» The problem
Would you retype, word for word, the line with "rw [Bool.eq_iff_iff, beq_iff_eq, List.all_eq_true]" and every line after it through the end of the records below?

+++ The data

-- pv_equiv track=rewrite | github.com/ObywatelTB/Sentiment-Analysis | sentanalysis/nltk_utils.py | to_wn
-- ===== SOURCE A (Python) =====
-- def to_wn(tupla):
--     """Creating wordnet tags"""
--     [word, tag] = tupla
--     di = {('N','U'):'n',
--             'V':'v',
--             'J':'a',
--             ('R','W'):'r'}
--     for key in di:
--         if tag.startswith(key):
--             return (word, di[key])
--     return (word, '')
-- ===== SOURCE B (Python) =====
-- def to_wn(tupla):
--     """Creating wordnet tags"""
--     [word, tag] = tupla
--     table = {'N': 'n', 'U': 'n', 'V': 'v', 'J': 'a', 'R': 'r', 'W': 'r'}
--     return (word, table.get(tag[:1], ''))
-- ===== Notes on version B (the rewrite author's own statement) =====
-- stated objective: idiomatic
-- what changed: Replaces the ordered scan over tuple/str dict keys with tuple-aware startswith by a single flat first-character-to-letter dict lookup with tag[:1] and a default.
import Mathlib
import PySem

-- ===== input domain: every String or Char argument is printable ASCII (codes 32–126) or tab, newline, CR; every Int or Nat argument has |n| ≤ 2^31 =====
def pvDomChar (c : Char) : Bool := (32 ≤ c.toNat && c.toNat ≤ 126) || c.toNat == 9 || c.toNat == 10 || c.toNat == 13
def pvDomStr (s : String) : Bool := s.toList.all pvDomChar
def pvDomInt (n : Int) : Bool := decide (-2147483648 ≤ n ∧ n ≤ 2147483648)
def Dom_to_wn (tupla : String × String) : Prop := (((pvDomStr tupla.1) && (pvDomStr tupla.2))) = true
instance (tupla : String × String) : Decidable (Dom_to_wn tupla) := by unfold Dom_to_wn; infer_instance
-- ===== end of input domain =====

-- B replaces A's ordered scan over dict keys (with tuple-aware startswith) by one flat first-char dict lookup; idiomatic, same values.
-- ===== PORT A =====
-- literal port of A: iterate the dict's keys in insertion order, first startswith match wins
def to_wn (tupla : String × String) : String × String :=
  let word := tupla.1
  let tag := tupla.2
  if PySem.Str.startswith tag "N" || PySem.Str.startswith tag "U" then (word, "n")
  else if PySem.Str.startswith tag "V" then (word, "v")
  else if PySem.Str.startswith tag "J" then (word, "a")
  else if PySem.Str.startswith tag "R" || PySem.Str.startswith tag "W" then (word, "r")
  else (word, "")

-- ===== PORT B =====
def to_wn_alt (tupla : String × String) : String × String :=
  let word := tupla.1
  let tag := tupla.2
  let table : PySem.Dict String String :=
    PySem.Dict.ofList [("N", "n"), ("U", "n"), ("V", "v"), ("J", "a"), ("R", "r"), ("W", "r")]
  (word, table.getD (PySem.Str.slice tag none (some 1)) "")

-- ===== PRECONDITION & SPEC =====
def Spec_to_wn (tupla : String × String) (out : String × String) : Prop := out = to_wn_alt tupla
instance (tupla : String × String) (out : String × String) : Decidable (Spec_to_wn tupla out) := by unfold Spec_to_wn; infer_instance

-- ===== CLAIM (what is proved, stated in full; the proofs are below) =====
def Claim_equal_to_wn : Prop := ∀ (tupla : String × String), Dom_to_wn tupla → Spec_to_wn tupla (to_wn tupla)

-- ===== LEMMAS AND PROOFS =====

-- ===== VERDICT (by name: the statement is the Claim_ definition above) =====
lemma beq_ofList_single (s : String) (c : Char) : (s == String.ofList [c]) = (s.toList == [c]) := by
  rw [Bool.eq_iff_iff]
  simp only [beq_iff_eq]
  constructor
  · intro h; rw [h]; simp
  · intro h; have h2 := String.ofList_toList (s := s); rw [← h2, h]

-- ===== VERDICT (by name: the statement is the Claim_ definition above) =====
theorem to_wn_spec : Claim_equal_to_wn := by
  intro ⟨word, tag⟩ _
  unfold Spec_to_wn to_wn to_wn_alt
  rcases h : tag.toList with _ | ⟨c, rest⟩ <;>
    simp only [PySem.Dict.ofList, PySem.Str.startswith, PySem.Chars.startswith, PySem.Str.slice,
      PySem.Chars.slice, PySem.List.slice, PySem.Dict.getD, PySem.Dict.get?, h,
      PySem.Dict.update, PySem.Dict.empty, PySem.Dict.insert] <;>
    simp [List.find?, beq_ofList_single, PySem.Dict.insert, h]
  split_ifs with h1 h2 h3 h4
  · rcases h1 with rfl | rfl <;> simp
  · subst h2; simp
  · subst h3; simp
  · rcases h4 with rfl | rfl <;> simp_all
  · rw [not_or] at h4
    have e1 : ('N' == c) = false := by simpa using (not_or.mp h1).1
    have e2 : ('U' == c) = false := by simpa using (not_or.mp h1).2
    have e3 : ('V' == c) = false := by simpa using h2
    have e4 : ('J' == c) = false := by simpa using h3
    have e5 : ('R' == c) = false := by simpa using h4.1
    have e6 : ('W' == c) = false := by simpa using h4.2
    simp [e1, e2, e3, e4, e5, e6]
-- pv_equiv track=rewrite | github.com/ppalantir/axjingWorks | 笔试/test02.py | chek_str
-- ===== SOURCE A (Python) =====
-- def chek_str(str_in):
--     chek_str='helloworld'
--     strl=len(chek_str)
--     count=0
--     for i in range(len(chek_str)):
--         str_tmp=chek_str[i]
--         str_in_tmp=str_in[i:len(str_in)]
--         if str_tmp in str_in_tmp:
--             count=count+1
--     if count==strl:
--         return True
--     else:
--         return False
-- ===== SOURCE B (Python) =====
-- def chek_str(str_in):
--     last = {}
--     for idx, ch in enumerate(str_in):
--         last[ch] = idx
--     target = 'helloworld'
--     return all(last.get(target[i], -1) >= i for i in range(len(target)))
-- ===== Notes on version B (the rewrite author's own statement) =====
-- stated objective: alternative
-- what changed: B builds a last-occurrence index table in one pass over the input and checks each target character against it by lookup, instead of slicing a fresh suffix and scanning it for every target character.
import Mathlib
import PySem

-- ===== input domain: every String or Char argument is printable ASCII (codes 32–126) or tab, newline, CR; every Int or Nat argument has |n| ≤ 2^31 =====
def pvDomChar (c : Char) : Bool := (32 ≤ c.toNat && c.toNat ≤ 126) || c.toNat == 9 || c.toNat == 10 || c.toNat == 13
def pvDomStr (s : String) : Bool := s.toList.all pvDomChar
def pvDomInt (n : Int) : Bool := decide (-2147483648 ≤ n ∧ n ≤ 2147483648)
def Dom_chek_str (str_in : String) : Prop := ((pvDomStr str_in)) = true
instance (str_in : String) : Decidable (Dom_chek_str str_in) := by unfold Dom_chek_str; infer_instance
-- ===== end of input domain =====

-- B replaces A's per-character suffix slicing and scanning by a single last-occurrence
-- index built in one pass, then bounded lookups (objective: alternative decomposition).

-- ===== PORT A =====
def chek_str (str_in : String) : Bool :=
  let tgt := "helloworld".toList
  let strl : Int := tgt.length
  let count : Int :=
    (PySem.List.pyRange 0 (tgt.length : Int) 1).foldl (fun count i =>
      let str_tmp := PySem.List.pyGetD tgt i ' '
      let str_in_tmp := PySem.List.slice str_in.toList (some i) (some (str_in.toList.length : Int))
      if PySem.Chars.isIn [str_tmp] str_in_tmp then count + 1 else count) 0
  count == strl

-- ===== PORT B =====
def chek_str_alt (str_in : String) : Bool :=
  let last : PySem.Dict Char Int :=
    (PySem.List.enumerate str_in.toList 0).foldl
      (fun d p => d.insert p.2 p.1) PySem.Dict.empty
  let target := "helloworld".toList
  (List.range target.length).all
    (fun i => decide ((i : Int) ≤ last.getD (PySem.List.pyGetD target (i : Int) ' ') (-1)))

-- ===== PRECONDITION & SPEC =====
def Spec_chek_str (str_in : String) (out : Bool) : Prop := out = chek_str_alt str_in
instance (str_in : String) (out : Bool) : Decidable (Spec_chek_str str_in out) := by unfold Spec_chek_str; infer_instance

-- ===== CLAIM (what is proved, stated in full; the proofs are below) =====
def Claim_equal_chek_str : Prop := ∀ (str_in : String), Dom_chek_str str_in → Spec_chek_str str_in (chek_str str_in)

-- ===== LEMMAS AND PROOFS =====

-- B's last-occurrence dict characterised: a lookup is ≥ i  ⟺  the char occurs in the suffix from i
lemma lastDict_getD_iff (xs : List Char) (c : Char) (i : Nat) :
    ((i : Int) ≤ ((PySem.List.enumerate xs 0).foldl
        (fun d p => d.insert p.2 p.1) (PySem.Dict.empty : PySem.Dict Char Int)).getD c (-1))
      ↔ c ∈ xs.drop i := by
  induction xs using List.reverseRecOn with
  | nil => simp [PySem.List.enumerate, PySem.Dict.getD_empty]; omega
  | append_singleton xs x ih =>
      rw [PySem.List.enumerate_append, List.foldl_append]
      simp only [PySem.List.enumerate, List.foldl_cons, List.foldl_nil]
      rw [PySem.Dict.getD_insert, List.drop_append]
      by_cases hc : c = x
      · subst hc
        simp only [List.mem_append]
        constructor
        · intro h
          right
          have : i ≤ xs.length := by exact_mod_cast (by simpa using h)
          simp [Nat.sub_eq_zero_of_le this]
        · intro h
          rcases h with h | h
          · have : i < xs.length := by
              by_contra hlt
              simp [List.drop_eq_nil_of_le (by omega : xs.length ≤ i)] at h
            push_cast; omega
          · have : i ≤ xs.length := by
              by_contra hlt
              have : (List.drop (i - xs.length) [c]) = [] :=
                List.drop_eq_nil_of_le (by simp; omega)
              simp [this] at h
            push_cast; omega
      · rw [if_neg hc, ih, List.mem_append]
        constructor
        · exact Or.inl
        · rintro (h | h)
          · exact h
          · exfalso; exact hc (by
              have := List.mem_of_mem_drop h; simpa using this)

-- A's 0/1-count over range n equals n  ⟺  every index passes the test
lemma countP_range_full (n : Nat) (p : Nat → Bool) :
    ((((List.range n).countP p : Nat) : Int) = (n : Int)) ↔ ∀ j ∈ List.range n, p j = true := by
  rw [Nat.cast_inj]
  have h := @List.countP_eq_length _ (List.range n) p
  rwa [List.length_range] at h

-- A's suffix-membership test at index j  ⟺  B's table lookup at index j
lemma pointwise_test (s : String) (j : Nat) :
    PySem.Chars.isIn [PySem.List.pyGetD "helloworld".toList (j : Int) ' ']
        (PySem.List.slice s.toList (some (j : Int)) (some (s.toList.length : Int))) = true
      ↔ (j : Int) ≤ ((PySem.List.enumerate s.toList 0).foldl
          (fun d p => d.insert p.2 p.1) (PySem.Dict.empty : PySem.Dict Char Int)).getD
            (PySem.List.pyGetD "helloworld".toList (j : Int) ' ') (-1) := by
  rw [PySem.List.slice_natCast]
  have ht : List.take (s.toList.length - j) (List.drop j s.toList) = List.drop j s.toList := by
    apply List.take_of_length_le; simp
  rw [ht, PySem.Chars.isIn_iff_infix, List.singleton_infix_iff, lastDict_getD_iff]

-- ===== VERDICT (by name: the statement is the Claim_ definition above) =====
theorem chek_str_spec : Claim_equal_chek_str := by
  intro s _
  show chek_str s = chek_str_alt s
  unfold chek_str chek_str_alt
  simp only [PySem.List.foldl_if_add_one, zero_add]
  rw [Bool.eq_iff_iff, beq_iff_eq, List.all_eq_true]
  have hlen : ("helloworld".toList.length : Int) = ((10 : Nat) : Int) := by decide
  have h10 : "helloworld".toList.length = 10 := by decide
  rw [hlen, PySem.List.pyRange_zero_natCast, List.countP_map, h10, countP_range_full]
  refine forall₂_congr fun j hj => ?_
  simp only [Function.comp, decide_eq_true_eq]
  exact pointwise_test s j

++++++

» Output below
  rw [Bool.eq_iff_iff, beq_iff_eq, List.all_eq_true]
  have hlen : ("helloworld".toList.length : Int) = ((10 : Nat) : Int) := by decide
  have h10 : "helloworld".toList.length = 10 := by decide
  rw [hlen, PySem.List.pyRange_zero_natCast, List.countP_map, h10, countP_range_full]
  refine forall₂_congr fun j hj => ?_
  simp only [Function.comp, decide_eq_true_eq]
  exact pointwise_test s j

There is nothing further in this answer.